PROMPT ▸
Lines from the line with "induction cs generalizing cur acc with" to the line with "theorem replace_go_single (r" in the entries below, and only those, must be output exactly, with both ends included.

Stored data entries
════════

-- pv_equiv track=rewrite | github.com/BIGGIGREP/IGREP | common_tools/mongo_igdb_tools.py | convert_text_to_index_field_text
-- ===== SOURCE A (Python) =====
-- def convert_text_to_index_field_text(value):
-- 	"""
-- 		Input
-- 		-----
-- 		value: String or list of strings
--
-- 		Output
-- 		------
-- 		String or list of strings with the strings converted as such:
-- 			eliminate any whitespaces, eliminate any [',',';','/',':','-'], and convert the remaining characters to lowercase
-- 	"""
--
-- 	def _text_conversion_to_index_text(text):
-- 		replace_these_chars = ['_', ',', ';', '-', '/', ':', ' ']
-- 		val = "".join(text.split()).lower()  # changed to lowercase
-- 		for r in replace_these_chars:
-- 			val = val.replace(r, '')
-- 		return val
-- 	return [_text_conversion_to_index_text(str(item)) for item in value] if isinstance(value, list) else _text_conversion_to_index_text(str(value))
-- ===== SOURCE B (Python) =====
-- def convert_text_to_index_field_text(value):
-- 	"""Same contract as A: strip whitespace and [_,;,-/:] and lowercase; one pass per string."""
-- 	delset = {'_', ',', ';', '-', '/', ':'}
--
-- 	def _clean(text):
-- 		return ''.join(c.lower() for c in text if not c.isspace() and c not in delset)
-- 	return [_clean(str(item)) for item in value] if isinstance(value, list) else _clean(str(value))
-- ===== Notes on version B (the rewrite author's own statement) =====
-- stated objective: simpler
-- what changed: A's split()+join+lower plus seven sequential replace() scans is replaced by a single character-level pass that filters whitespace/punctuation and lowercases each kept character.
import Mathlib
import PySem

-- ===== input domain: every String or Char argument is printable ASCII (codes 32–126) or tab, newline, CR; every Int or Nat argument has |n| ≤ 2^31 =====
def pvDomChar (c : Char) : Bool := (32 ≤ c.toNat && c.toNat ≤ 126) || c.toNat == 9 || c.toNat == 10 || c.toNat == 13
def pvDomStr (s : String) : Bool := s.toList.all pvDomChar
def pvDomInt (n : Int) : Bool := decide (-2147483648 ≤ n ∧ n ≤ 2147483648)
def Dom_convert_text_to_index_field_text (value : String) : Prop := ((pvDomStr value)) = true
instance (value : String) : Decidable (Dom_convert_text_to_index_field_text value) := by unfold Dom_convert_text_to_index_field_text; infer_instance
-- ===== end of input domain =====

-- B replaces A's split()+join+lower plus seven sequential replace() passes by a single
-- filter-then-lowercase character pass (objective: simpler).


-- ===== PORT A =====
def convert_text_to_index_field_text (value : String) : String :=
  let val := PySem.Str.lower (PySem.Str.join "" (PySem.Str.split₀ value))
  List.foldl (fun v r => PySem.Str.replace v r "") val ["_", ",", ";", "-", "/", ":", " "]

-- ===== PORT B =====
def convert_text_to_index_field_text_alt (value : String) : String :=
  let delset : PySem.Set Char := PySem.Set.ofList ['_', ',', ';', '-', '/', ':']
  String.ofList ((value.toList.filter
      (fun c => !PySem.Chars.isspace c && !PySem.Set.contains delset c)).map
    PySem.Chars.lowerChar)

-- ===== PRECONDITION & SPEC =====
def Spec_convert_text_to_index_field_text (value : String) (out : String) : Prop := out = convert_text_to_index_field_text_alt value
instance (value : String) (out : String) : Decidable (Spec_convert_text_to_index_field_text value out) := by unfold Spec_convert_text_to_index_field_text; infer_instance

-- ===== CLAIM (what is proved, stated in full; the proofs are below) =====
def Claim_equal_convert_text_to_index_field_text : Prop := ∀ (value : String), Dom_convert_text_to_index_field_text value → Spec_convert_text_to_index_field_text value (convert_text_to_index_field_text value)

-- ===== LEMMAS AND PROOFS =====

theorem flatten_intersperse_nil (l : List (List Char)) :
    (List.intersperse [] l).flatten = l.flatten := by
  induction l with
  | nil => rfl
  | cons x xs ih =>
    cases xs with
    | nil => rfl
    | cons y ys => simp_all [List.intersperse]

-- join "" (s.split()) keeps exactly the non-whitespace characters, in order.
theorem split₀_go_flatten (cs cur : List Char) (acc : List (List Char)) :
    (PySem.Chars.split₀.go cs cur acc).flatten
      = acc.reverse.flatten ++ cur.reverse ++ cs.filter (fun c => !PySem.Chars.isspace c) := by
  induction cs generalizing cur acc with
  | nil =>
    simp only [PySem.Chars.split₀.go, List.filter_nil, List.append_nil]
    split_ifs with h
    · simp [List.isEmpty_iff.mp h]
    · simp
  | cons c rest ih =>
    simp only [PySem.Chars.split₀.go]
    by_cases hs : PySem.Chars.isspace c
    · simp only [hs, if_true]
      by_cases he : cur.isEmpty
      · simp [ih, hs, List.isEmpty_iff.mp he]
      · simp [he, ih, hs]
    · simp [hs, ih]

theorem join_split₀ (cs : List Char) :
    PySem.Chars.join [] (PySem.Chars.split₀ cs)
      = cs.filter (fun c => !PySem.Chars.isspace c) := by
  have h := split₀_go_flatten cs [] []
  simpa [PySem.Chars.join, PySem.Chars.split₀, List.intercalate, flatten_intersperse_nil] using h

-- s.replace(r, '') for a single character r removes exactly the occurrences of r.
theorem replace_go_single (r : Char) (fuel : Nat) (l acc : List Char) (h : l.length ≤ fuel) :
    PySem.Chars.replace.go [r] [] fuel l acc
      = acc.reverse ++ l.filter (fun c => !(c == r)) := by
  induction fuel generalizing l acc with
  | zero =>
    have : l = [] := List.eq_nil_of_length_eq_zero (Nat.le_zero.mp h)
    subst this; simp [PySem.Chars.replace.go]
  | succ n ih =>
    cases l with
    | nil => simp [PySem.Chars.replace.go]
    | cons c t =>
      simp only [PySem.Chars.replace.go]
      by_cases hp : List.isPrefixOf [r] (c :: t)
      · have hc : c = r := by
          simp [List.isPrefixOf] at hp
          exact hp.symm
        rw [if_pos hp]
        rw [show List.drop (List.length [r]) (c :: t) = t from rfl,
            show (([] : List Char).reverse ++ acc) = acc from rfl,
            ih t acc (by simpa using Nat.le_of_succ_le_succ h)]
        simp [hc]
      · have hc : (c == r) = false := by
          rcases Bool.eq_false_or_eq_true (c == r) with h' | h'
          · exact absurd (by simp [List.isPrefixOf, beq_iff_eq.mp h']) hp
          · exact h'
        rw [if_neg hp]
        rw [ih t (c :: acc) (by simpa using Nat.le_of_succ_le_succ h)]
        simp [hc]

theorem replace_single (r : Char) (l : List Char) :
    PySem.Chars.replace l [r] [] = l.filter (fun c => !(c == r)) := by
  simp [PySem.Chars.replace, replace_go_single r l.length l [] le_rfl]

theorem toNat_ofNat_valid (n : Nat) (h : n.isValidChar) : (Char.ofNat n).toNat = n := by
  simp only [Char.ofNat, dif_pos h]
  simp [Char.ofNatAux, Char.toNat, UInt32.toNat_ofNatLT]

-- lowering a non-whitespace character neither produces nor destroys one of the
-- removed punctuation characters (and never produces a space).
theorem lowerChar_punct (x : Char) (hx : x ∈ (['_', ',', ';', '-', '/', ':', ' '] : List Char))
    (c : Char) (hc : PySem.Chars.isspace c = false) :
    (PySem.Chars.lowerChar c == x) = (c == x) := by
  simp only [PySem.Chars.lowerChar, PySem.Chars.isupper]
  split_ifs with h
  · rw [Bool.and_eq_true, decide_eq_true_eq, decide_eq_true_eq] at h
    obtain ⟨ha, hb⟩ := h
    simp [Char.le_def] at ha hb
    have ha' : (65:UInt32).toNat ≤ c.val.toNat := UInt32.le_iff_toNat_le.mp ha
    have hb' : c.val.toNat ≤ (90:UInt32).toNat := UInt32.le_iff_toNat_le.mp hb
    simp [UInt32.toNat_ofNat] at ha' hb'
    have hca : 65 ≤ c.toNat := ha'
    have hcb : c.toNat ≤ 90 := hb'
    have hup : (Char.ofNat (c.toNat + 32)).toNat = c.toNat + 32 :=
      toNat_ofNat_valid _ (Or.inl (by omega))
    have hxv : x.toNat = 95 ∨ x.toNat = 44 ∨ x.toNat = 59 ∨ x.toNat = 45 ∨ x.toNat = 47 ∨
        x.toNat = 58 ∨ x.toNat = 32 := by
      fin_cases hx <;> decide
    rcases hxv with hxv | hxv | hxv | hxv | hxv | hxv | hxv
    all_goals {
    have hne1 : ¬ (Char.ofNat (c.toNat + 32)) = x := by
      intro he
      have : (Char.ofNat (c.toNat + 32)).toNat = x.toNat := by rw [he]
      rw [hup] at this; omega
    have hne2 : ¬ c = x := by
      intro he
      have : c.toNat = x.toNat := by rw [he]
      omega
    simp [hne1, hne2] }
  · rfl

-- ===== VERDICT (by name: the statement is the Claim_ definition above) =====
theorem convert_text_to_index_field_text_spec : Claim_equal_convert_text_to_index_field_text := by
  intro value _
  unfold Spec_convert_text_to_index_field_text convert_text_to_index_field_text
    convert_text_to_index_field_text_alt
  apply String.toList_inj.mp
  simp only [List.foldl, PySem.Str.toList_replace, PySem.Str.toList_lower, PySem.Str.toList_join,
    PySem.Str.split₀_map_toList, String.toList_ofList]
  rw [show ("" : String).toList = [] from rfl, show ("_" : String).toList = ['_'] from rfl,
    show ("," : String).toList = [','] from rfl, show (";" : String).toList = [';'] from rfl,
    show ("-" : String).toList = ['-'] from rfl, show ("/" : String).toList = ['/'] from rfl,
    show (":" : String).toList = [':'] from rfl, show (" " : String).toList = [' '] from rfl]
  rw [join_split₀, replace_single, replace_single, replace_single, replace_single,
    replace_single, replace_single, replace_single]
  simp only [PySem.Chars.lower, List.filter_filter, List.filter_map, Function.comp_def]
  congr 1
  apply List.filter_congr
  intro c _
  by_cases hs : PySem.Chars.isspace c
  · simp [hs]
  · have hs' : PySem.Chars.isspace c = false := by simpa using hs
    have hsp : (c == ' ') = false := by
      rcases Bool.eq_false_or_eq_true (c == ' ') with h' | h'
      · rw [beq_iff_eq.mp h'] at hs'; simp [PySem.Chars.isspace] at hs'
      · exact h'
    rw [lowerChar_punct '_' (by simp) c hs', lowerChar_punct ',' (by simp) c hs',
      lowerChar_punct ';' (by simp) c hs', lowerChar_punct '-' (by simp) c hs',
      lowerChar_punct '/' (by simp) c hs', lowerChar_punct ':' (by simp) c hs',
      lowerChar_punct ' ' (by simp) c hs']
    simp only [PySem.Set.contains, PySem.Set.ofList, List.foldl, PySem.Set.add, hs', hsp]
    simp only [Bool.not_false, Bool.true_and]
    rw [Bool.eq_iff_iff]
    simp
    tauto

════════

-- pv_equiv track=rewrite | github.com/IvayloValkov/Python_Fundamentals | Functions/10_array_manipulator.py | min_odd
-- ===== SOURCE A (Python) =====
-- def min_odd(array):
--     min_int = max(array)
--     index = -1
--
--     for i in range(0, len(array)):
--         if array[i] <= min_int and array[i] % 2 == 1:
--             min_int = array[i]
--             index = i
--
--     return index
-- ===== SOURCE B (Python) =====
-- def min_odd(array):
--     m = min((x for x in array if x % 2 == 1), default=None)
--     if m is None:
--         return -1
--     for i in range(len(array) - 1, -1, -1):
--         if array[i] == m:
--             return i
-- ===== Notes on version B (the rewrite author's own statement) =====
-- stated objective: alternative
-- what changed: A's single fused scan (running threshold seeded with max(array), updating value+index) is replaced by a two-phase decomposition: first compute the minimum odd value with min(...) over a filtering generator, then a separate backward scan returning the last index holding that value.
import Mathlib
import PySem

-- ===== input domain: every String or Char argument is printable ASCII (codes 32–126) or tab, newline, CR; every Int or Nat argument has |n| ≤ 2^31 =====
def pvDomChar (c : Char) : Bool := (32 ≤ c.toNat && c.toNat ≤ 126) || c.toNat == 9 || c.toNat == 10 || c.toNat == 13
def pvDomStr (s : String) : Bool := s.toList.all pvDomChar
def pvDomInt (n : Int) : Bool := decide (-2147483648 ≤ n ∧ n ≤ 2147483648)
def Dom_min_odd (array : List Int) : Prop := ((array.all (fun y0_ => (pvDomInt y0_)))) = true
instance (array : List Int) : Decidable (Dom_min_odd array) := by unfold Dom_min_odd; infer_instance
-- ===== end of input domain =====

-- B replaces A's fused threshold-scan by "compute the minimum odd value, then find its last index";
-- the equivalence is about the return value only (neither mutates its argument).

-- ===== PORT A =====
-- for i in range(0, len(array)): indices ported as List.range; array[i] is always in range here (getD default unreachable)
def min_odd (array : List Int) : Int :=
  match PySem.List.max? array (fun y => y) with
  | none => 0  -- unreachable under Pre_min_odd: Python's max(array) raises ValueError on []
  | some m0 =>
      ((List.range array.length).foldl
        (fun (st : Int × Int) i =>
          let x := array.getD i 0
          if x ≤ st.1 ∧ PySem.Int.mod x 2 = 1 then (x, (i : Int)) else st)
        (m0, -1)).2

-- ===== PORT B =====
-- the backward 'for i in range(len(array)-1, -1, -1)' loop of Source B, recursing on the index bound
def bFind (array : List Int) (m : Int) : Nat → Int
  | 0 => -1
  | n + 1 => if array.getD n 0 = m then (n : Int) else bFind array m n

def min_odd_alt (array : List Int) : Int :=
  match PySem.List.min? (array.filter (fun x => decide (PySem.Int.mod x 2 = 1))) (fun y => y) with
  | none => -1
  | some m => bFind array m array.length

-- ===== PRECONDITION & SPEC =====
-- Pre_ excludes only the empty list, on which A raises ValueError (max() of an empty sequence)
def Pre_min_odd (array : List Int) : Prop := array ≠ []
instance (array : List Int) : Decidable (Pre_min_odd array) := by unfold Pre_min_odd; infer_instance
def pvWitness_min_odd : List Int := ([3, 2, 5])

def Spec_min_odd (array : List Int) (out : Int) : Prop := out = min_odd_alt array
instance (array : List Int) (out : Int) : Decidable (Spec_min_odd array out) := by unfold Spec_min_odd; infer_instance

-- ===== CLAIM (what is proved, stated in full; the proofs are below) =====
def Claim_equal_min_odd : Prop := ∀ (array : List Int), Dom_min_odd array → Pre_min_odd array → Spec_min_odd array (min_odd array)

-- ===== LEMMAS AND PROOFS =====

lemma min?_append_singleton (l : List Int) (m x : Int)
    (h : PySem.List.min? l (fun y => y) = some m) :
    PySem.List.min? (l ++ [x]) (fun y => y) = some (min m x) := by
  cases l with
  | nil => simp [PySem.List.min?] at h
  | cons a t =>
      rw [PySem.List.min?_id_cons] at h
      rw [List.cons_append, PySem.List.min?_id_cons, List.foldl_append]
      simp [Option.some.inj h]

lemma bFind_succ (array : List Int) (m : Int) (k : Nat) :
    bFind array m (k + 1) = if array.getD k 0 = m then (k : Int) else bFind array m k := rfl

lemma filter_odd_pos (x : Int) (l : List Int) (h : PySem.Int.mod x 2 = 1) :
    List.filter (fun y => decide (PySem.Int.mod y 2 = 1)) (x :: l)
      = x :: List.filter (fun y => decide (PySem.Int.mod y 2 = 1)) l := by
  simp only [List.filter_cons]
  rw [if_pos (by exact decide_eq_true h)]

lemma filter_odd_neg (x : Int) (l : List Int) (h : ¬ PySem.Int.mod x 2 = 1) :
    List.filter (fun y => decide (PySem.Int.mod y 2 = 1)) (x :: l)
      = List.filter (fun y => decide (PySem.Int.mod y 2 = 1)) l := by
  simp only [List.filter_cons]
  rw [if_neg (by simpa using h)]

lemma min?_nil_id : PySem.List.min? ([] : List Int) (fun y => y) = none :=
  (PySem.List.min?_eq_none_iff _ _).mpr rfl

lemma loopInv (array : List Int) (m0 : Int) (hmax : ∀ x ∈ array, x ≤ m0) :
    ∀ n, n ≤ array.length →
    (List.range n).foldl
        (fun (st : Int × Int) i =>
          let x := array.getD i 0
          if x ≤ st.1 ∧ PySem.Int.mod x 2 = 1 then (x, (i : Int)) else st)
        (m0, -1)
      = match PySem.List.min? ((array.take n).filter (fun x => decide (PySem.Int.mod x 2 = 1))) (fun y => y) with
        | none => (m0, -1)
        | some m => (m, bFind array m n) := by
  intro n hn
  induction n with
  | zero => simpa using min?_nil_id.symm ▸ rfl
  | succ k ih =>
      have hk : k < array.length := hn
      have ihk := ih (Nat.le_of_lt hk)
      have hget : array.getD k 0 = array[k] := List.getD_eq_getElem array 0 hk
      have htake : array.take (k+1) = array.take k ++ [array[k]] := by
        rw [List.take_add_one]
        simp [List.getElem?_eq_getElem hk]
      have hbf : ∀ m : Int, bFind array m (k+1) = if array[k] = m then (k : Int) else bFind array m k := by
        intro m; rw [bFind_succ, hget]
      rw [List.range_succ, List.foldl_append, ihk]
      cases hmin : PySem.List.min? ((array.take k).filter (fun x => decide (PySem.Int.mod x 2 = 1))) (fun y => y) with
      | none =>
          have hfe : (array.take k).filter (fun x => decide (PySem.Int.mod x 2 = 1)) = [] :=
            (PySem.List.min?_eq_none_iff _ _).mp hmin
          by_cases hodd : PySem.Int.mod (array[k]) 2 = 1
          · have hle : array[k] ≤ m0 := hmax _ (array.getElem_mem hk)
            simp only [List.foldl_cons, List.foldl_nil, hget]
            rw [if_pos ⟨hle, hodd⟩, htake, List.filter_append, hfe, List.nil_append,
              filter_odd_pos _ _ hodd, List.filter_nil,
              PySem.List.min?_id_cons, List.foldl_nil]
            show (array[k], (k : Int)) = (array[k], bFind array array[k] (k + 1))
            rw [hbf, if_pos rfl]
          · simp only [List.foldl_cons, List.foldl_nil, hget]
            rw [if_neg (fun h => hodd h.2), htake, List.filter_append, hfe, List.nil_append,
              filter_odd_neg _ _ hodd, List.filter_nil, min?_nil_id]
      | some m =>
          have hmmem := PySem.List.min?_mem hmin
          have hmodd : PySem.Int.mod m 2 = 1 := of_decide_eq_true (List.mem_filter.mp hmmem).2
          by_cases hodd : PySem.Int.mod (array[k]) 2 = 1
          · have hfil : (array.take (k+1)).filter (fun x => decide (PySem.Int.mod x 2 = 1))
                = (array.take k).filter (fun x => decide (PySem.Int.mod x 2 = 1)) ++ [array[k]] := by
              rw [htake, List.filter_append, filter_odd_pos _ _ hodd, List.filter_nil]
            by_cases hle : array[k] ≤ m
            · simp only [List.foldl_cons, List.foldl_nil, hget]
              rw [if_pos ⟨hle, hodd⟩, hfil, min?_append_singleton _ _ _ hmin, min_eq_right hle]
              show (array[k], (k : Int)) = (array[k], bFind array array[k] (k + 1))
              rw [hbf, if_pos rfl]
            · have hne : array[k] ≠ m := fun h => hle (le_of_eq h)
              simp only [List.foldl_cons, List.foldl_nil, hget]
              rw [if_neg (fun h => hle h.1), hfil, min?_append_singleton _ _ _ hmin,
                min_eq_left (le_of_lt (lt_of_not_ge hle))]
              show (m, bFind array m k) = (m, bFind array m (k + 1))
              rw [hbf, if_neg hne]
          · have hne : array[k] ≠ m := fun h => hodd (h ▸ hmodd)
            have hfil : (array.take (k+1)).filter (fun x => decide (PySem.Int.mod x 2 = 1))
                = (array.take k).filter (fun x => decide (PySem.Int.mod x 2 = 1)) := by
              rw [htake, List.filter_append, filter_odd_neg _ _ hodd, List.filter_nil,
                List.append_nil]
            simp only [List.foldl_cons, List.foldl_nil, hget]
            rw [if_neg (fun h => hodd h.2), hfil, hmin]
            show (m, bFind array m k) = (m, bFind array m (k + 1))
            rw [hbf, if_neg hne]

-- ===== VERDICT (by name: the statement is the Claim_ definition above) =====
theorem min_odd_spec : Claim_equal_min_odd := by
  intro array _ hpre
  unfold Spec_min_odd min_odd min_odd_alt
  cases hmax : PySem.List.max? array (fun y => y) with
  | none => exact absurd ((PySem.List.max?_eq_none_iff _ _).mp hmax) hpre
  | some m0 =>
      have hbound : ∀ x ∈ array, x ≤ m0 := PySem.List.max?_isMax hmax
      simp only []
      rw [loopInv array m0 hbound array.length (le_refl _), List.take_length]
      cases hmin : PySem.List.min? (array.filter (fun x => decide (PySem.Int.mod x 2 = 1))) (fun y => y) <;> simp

════════

SOLVED PROBLEM ▸
  induction cs generalizing cur acc with
  | nil =>
    simp only [PySem.Chars.split₀.go, List.filter_nil, List.append_nil]
    split_ifs with h
    · simp [List.isEmpty_iff.mp h]
    · simp
  | cons c rest ih =>
    simp only [PySem.Chars.split₀.go]
    by_cases hs : PySem.Chars.isspace c
    · simp only [hs, if_true]
      by_cases he : cur.isEmpty
      · simp [ih, hs, List.isEmpty_iff.mp he]
      · simp [he, ih, hs]
    · simp [hs, ih]

theorem join_split₀ (cs : List Char) :
    PySem.Chars.join [] (PySem.Chars.split₀ cs)
      = cs.filter (fun c => !PySem.Chars.isspace c) := by
  have h := split₀_go_flatten cs [] []
  simpa [PySem.Chars.join, PySem.Chars.split₀, List.intercalate, flatten_intersperse_nil] using h

-- s.replace(r, '') for a single character r removes exactly the occurrences of r.
theorem replace_go_single (r : Char) (fuel : Nat) (l acc : List Char) (h : l.length ≤ fuel) :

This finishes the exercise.